Last year, Azul Linhas Aereas was interested in acquiring LATAM Airlines Group and even made a proposal as the South American giant faced Chapter 11 proceedings; nevertheless, LATAM management rejected the potential transaction, and now Azul has filed a statement to correct certain characterization errors and omissions in the unfortunate process.
Crucial missing details
When LATAM Airlines Group filed its Chapter 11 plan and disclosure statement, the airline confirmed that it had received certain non-binding expressions of interest, including one from Azul. Azul is one of the largest airlines in Brazil.

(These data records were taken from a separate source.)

-- pv_equiv track=rewrite | github.com/MFCo/advent-of-code | 2024/day-9/part2.py | find_file_positions
-- ===== SOURCE A (Python) =====
-- def find_file_positions(blocks):
--     file_positions = {}
--     current_file = None
--     start_pos = 0
--     length = 0
--     for pos, file_id in enumerate(blocks + [None]): #this should count the last one too, if you are reading this, I was missing the last one for a while, sad
--         if file_id != current_file:
--             if current_file is not None:
--                 file_positions[current_file] = (start_pos, length)
--             current_file = file_id
--             start_pos = pos
--             length = 1
--         else:
--             length += 1
--     return file_positions
-- ===== SOURCE B (Python) =====
-- def find_file_positions(blocks):
--     # Two-pointer run scan: find each maximal run [i, j) directly, no
--     # sentinel element and no carried state machine.
--     file_positions = {}
--     i = 0
--     n = len(blocks)
--     while i < n:
--         j = i + 1
--         while j < n and blocks[j] == blocks[i]:
--             j += 1
--         if blocks[i] is not None:
--             file_positions[blocks[i]] = (i, j - i)
--         i = j
--     return file_positions
-- ===== Notes on version B (the rewrite author's own statement) =====
-- stated objective: alternative
-- what changed: Replaces the one-element-at-a-time state machine (current_file/start_pos/length carried across iterations, with an appended None sentinel to flush the last run) by a two-pointer scan that locates each maximal run [i, j) directly and records it immediately.
import Mathlib
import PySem

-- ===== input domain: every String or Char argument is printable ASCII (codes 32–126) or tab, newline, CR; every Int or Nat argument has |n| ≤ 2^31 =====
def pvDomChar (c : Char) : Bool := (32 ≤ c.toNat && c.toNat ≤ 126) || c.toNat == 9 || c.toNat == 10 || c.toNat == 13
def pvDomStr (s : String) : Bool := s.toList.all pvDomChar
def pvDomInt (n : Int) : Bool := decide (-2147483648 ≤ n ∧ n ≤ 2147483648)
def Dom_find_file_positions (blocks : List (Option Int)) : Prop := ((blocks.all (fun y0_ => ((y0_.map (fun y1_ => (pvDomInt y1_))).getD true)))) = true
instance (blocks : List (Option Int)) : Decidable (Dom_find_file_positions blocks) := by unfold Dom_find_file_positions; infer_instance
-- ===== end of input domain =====

-- B replaces A's per-element state machine (current/start/length + appended None sentinel)
-- by a two-pointer maximal-run scan; same cost, proved to return the same dict.


-- ===== PORT A =====
-- one loop step of A: state = (file_positions, current_file, start_pos, length)
def aStep (st : PySem.Dict Int (Int × Int) × Option Int × Int × Int)
    (pf : Int × Option Int) : PySem.Dict Int (Int × Int) × Option Int × Int × Int :=
  let (fp, cur, start, len) := st
  let (pos, fid) := pf
  if fid ≠ cur then
    let fp' := match cur with
      | some k => fp.insert k (start, len)
      | none => fp
    (fp', fid, pos, 1)
  else
    (fp, cur, start, len + 1)

def find_file_positions (blocks : List (Option Int)) : List (Int × Int × Int) :=
  let st := (PySem.List.enumerate (blocks ++ [none]) 0).foldl aStep
      (PySem.Dict.empty, none, 0, 0)
  st.1.items

-- ===== PORT B =====
-- inner while loop of B: count of further elements equal to x, and the remainder
def takeRun (x : Option Int) : List (Option Int) → Nat × List (Option Int)
  | [] => (0, [])
  | y :: ys => if y = x then let p := takeRun x ys; (p.1 + 1, p.2) else (0, y :: ys)

theorem takeRun_len_le (x : Option Int) :
    ∀ xs : List (Option Int), (takeRun x xs).2.length ≤ xs.length := by
  intro xs
  induction xs with
  | nil => simp [takeRun]
  | cons y ys ih =>
    simp only [takeRun]
    split
    · exact le_trans ih (by simp)
    · simp

-- outer while loop of B
def bRuns : List (Option Int) → Int → PySem.Dict Int (Int × Int) → PySem.Dict Int (Int × Int)
  | [], _, d => d
  | x :: xs, pos, d =>
    let p := takeRun x xs
    let n : Int := (p.1 : Int) + 1
    let d' := match x with
      | some k => d.insert k (pos, n)
      | none => d
    bRuns p.2 (pos + n) d'
termination_by l => l.length
decreasing_by exact Nat.lt_succ_of_le (takeRun_len_le x xs)

def find_file_positions_alt (blocks : List (Option Int)) : List (Int × Int × Int) :=
  (bRuns blocks 0 PySem.Dict.empty).items

-- ===== PRECONDITION & SPEC =====
def Spec_find_file_positions (blocks : List (Option Int)) (out : List (Int × Int × Int)) : Prop := out = find_file_positions_alt blocks
instance (blocks : List (Option Int)) (out : List (Int × Int × Int)) : Decidable (Spec_find_file_positions blocks out) := by unfold Spec_find_file_positions; infer_instance

-- ===== CLAIM (what is proved, stated in full; the proofs are below) =====
def Claim_equal_find_file_positions : Prop := ∀ (blocks : List (Option Int)), Dom_find_file_positions blocks → Spec_find_file_positions blocks (find_file_positions blocks)

-- ===== LEMMAS AND PROOFS =====

-- pending insert performed by A when the current run ends
def insertIf (c : Option Int) (p : Int × Int) (d : PySem.Dict Int (Int × Int)) :
    PySem.Dict Int (Int × Int) :=
  match c with
  | some k => d.insert k p
  | none => d

theorem takeRun_spec (x : Option Int) :
    ∀ xs : List (Option Int),
      xs = List.replicate (takeRun x xs).1 x ++ (takeRun x xs).2 ∧
      (∀ z zs, (takeRun x xs).2 = z :: zs → z ≠ x) := by
  intro xs
  induction xs with
  | nil => simp [takeRun]
  | cons y ys ih =>
    simp only [takeRun]
    by_cases h : y = x
    · simp only [if_pos h]
      refine ⟨?_, ih.2⟩
      conv_lhs => rw [ih.1]
      simp [List.replicate_succ, h]
    · simp only [if_neg h]
      exact ⟨rfl, by intro z zs hz; injection hz with h1 _; exact h1 ▸ h⟩

theorem bRuns_cons (x : Option Int) (xs : List (Option Int)) (pos : Int)
    (d : PySem.Dict Int (Int × Int)) :
    bRuns (x :: xs) pos d
      = bRuns (takeRun x xs).2 (pos + ((takeRun x xs).1 + 1))
          (insertIf x (pos, (takeRun x xs).1 + 1) d) := by
  cases x <;> (rw [bRuns.eq_def]; rfl)

-- A's fold absorbs a replicate of the current element into length
theorem foldA_replicate (c : Option Int) :
    ∀ (m : Nat) (tail : List (Option Int)) (p : Int)
      (d : PySem.Dict Int (Int × Int)) (s l : Int),
      (PySem.List.enumerate (List.replicate m c ++ tail) p).foldl aStep (d, c, s, l)
        = (PySem.List.enumerate tail (p + m)).foldl aStep (d, c, s, l + m) := by
  intro m
  induction m with
  | zero => intro tail p d s l; simp
  | succ m ih =>
    intro tail p d s l
    rw [List.replicate_succ, List.cons_append, PySem.List.enumerate_cons, List.foldl_cons]
    have hstep : aStep (d, c, s, l) (p, c) = (d, c, s, l + 1) := by
      simp [aStep]
    rw [hstep, ih]
    congr 1 <;> push_cast <;> ring

-- main invariant: A's fold from a pending run (c, s, l), positioned at s + l,
-- equals B's run scan after flushing the pending run
theorem main_inv :
    ∀ (N : Nat) (blocks : List (Option Int)) (c : Option Int) (s l : Int)
      (d : PySem.Dict Int (Int × Int)),
      blocks.length ≤ N →
      (∀ z zs, blocks = z :: zs → z = c → c = none) →
      ((PySem.List.enumerate (blocks ++ [none]) (s + l)).foldl aStep (d, c, s, l)).1
        = bRuns blocks (s + l) (insertIf c (s, l) d) := by
  intro N
  induction N with
  | zero =>
    intro blocks c s l d hN _
    have hb : blocks = [] := List.eq_nil_of_length_eq_zero (Nat.le_zero.mp hN)
    subst hb
    simp only [List.nil_append, PySem.List.enumerate_cons, PySem.List.enumerate_nil,
      List.foldl_cons, List.foldl_nil, bRuns]
    cases c with
    | none => simp [aStep, insertIf]
    | some k => simp [aStep, insertIf]
  | succ N ih =>
    intro blocks c s l d hN hhd
    cases blocks with
    | nil =>
      simp only [List.nil_append, PySem.List.enumerate_cons, PySem.List.enumerate_nil,
        List.foldl_cons, List.foldl_nil, bRuns]
      cases c with
      | none => simp [aStep, insertIf]
      | some k => simp [aStep, insertIf]
    | cons x xs =>
      obtain ⟨hrep, hrest⟩ := takeRun_spec x xs
      set m := (takeRun x xs).1 with hm
      set rest := (takeRun x xs).2 with hr
      have hxsN : xs.length ≤ N := by simpa using hN
      have hlen : rest.length ≤ N := by
        have := congrArg List.length hrep
        simp only [List.length_append, List.length_replicate] at this
        omega
      rw [List.cons_append, PySem.List.enumerate_cons, List.foldl_cons]
      by_cases hxc : x = c
      · -- run continues: c must be none
        have hc : c = none := hhd x xs rfl hxc
        subst hc
        have hstep : aStep (d, none, s, l) (s + l, x) = (d, none, s, l + 1) := by
          simp [aStep, hxc]
        rw [hstep]
        conv_lhs => rw [hrep, hxc, List.append_assoc]
        rw [foldA_replicate]
        have hidx : s + l + 1 + (m : Int) = s + (l + 1 + m) := by ring
        rw [hidx]
        have := ih rest none s (l + 1 + m) d hlen
          (by intro z zs _ _; rfl)
        rw [this, bRuns_cons, ← hm, ← hr, hxc]
        simp only [insertIf]
        congr 1
        ring
      · -- new run starts at position s + l
        have hstep : aStep (d, c, s, l) (s + l, x) = (insertIf c (s, l) d, x, s + l, 1) := by
          unfold aStep insertIf
          simp [hxc]
        rw [hstep]
        conv_lhs => rw [hrep, List.append_assoc]
        rw [foldA_replicate]
        have hidx : s + l + 1 + (m : Int) = (s + l) + (1 + m) := by ring
        rw [hidx]
        have := ih rest x (s + l) (1 + (m : Int)) (insertIf c (s, l) d) hlen
          (by intro z zs hz hzx; exact absurd hzx (hrest z zs hz))
        rw [this, bRuns_cons]
        have : s + l + (1 + (m : Int)) = s + l + ((m : Int) + 1) := by ring
        rw [this]
        have : ((1 : Int) + (m : Int)) = ((m : Int) + 1) := by ring
        rw [this]

-- ===== VERDICT (by name: the statement is the Claim_ definition above) =====
theorem find_file_positions_spec : Claim_equal_find_file_positions := by
  intro blocks _
  unfold Spec_find_file_positions find_file_positions find_file_positions_alt
  have h := main_inv blocks.length blocks none 0 0 PySem.Dict.empty le_rfl
    (by intro z zs _ _; rfl)
  simp only [insertIf] at h
  simpa using congrArg PySem.Dict.items h
-- the per-element equality
theorem FA_eq_closestAlt (n : Nat) : (FA n : Int) = closestAlt (n : Int) := by
  induction n using Nat.strong_induction_on with
  | _ n ih =>
    rcases Nat.even_or_odd n with he | ho
    · obtain ⟨k, rfl⟩ := he
      have h2 : k + k = 2 * k := by omega
      rcases Nat.eq_zero_or_pos k with h0 | h0
      · subst h0
        rw [show (0 + 0 : Nat) = 0 from rfl, FA_zero, closestAlt_natCast, if_pos (by decide)]
        rfl
      · rw [h2, FA_even k h0, closestAlt_natCast, if_pos (by rw [dmask_even])]
        push_cast
        ring
    · obtain ⟨k, rfl⟩ := ho
      rcases Nat.eq_zero_or_pos k with h0 | h0
      · subst h0
        rw [show 2 * 0 + 1 = 1 from rfl, FA_one, closestAlt_natCast, if_neg (by decide)]
        decide
      · rw [FA_odd k h0, closestAlt_natCast, dmask_odd]
        have hdk : 0 < dmask k := dmask_pos k
        have ihk := ih k (by omega)
        rw [closestAlt_natCast] at ihk
        by_cases hd : dmask k = 1
        · -- closest(k) = k + 1; k must be even
          rw [if_pos hd] at ihk
          have hke : k % 2 = 0 := by
            by_contra hko
            obtain ⟨m, hm⟩ : ∃ m, k = 2 * m + 1 := ⟨k / 2, by omega⟩
            rw [hm, dmask_odd] at hd
            have := dmask_pos m
            omega
          rw [if_neg (by omega), hd, hke]
          push_cast at ihk ⊢
          omega
        · rw [if_neg hd] at ihk
          have hko : k % 2 = 1 := by
            by_contra hke
            obtain ⟨m, hm⟩ : ∃ m, k = 2 * m := ⟨k / 2, by omega⟩
            rw [hm, dmask_even] at hd
            exact hd rfl
          obtain ⟨m, hm⟩ : ∃ m, k = 2 * m + 1 := ⟨k / 2, by omega⟩
          have hdm : dmask k = 2 * dmask m := by rw [hm]; exact dmask_odd m
          have h2d : 2 * dmask k / 2 = dmask k := by omega
          have hdm2 : dmask k / 2 = dmask m := by omega
          rw [if_neg (by omega), h2d, hko, hdm]
          rw [hdm2] at ihk
          push_cast at ihk ⊢
          omega

theorem solution_foldl (l : List Int) (acc : List Int) (h : ∀ x ∈ l, 0 ≤ x) :
    l.foldl (fun answer num =>
      let b := pyBin num.toNat
      let b' := if '0' ∈ b then flipRightmostZero b else '1' :: '0' :: b.drop 1
      answer ++ [(parseBin b' : Int)]) acc = acc ++ l.map closestAlt := by
  induction l generalizing acc with
  | nil => simp
  | cons num rest ih =>
    have hnum : 0 ≤ num := h num (by simp)
    have hrest : ∀ x ∈ rest, 0 ≤ x := fun x hx => h x (by simp [hx])
    simp only [List.foldl_cons, List.map_cons]
    rw [ih _ hrest]
    have helem : ((parseBin (if '0' ∈ pyBin num.toNat then flipRightmostZero (pyBin num.toNat)
        else '1' :: '0' :: (pyBin num.toNat).drop 1)) : Int) = closestAlt num := by
      have h1 : ((num.toNat : Nat) : Int) = num := Int.toNat_of_nonneg hnum
      rw [← h1]
      exact FA_eq_closestAlt num.toNat
    simp only [helem]
    simp

-- ===== VERDICT (by name: the statement is the Claim_ definition above) =====
theorem solution_spec : Claim_equal_solution := by
  intro numbers _ hpre
  unfold Spec_solution solution solution_alt
  exact solution_foldl numbers [] hpre
theorem decpass_at : ∀ (K : List Char) (d : PySem.Dict Char Int) (k : Char), K.Nodup → k ∈ K →
    (K.foldl (fun d ch => if PySem.Int.mod (d.getD ch 0) 2 ≠ 0 then d.modify ch 0 (fun v => v - 1) else d) d).getD k 0
      = (if PySem.Int.mod (d.getD k 0) 2 ≠ 0 then d.getD k 0 - 1 else d.getD k 0) := by
  intro K
  induction K with
  | nil => intro d k _ hk; exact absurd hk (List.not_mem_nil)
  | cons a K' ih =>
    intro d k hnd hk
    rcases List.mem_cons.mp hk with rfl | hk'
    · have ha : k ∉ K' := (List.nodup_cons.mp hnd).1
      rw [List.foldl_cons, decpass_untouch K' _ k ha]
      by_cases hmod : PySem.Int.mod (d.getD k 0) 2 ≠ 0
      · rw [if_pos hmod, if_pos hmod, PySem.Dict.getD_modify_self]
      · rw [if_neg hmod, if_neg hmod]
    · have hka : k ≠ a := by
        rintro rfl; exact (List.nodup_cons.mp hnd).1 hk'
      have hstep : (if PySem.Int.mod (d.getD a 0) 2 ≠ 0 then d.modify a 0 (fun v => v - 1) else d).getD k 0 = d.getD k 0 := by
        by_cases hmod : PySem.Int.mod (d.getD a 0) 2 ≠ 0
        · rw [if_pos hmod, PySem.Dict.getD_modify_of_ne d 0 (fun v => v - 1) hka]
        · rw [if_neg hmod]
      rw [List.foldl_cons, ih _ k (List.nodup_cons.mp hnd).2 hk', hstep]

On November 11, 2021, Azul sent a letter offering a general, non-binding and preliminary outline of a potential transaction. Nevertheless, according to LATAM, this letter “did not provide any process or timeline for the transaction and did not address miscellaneous regulatory concerns or other value and performance risks if such a transaction were to proceed. » Moreover, since LATAM filed its Chapter 11 plan within the court-approved timeframe, LATAM had exclusivity on the matter, thus closing any other alternative.
According to Azul, its proposal had crucial missing details only because LATAM declined any substantive engagement with Azul. The Brazilian carrier added that LATAM has repeatedly rejected Azul’s attempts to start a constructive dialogue. If that had happened, Azul could have introduced a “value maximizing transaction between airlines.”
At all times, LATAM rejected Azul’s plans. Photo: Getty Images
As LATAM went through an unfinished Chapter 11 bankruptcy process, Azul saw an opportunity for consolidation. The airline had a business combination proposal with LATAM Airlines, submitted with certain LATAM creditors.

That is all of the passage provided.